[TASK TO CARRY OUT]
Which lines of the entries contain the string "chars"? Copy each of them.

[DATA FOR REVIEW]
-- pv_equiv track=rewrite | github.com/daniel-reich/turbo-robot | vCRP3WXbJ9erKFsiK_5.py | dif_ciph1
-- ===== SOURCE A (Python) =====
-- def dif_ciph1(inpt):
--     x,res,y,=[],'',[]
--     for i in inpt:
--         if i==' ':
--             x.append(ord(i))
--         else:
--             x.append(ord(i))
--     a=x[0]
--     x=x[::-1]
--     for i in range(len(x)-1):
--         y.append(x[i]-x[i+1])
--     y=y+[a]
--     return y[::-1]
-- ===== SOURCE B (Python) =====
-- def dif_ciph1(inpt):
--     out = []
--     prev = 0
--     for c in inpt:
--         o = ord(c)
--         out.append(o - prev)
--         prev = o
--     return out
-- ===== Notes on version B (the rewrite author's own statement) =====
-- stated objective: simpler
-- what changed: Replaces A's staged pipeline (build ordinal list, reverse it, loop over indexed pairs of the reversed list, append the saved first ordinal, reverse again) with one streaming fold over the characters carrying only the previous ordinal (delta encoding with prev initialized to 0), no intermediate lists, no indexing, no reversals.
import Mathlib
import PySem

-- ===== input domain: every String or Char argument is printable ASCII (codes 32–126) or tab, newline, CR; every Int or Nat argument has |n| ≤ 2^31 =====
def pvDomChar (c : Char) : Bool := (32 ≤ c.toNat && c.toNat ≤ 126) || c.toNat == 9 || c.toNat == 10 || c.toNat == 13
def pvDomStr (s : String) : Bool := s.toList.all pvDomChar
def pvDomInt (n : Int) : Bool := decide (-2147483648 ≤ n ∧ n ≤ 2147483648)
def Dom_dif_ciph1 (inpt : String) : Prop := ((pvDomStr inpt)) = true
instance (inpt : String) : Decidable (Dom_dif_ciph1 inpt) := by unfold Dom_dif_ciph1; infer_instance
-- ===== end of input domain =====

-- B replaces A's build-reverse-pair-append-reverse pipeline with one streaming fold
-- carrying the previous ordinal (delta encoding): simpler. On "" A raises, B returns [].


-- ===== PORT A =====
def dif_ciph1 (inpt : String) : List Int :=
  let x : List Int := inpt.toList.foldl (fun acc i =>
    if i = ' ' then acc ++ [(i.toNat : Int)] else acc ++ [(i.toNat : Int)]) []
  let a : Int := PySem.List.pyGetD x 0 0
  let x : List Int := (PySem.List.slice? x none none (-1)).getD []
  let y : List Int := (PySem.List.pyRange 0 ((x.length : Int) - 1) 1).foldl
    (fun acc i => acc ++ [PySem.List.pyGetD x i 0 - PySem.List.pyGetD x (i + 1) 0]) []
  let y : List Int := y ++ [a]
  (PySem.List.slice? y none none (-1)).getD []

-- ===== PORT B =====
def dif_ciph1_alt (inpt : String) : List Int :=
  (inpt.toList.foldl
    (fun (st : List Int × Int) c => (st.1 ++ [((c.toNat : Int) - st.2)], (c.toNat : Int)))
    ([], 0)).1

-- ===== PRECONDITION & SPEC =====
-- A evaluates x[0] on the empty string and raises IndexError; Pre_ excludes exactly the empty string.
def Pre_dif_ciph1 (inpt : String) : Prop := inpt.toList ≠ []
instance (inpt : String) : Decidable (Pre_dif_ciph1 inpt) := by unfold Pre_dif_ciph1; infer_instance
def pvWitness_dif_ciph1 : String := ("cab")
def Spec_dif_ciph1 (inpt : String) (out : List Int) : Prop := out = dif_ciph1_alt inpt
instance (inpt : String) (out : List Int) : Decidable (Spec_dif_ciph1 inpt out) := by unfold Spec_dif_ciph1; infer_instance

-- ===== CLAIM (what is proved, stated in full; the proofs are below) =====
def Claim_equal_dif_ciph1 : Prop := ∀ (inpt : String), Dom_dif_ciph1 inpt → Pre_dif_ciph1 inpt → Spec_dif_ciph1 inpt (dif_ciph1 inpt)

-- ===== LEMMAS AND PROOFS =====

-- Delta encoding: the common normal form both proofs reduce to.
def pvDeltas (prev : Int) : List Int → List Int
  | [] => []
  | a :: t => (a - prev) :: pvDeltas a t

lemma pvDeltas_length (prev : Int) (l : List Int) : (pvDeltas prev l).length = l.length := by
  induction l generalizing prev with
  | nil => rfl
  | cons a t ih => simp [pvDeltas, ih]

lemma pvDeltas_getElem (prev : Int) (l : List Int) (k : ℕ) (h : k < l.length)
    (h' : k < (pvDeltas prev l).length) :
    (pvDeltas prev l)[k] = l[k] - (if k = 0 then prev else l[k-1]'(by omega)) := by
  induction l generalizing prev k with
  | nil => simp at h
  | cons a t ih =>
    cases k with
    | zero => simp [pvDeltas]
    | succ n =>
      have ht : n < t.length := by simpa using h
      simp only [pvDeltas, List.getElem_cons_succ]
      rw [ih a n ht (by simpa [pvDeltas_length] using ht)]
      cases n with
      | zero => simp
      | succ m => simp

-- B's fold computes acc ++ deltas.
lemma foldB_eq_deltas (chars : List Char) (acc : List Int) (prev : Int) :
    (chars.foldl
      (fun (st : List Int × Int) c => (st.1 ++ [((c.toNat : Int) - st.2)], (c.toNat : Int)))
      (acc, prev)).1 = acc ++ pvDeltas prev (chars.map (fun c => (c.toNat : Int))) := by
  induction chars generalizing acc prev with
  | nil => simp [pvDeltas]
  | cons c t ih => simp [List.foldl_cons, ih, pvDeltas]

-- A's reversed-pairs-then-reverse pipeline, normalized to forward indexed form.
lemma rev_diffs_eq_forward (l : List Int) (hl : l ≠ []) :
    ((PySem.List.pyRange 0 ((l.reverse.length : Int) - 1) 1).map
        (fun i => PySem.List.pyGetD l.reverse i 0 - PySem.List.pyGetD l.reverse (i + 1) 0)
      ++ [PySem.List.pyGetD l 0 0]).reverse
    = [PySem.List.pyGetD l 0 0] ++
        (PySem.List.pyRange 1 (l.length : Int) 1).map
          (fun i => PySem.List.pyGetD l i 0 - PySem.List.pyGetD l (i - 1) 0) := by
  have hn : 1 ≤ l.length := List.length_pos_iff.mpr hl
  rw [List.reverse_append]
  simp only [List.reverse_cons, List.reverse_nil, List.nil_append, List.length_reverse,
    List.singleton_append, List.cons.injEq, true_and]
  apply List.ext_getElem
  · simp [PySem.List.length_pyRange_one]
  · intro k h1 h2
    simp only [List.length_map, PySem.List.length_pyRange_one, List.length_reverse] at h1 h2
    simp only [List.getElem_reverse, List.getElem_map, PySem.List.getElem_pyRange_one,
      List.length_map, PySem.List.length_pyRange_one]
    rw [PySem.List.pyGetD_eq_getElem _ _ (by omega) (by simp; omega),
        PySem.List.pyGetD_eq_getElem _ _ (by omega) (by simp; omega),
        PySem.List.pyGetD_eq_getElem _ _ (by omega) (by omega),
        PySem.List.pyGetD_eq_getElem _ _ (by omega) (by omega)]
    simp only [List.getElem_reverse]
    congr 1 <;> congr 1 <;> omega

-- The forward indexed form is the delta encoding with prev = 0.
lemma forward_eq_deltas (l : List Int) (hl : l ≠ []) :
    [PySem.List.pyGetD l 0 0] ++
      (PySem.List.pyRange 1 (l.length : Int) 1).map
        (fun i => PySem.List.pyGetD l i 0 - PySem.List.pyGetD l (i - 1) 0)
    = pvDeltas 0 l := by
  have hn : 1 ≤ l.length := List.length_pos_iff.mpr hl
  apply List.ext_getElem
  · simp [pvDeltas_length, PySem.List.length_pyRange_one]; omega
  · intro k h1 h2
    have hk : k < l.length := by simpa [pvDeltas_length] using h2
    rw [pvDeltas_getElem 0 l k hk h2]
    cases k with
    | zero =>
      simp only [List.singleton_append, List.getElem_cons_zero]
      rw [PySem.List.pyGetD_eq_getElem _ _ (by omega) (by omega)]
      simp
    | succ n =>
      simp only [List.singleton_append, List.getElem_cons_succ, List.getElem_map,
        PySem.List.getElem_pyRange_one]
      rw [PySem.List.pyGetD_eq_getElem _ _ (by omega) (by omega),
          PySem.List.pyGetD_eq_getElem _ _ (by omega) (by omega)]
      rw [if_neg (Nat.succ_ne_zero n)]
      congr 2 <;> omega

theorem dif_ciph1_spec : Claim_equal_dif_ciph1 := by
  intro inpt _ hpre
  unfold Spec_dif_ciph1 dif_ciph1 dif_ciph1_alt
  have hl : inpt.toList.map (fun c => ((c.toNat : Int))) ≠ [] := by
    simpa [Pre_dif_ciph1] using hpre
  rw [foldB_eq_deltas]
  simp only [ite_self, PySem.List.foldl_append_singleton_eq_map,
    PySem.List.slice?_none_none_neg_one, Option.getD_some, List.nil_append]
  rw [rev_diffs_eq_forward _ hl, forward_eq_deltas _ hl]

[RESULT FOR THIS EXERCISE]
lemma foldB_eq_deltas (chars : List Char) (acc : List Int) (prev : Int) :
    (chars.foldl
      (acc, prev)).1 = acc ++ pvDeltas prev (chars.map (fun c => (c.toNat : Int))) := by
  induction chars generalizing acc prev with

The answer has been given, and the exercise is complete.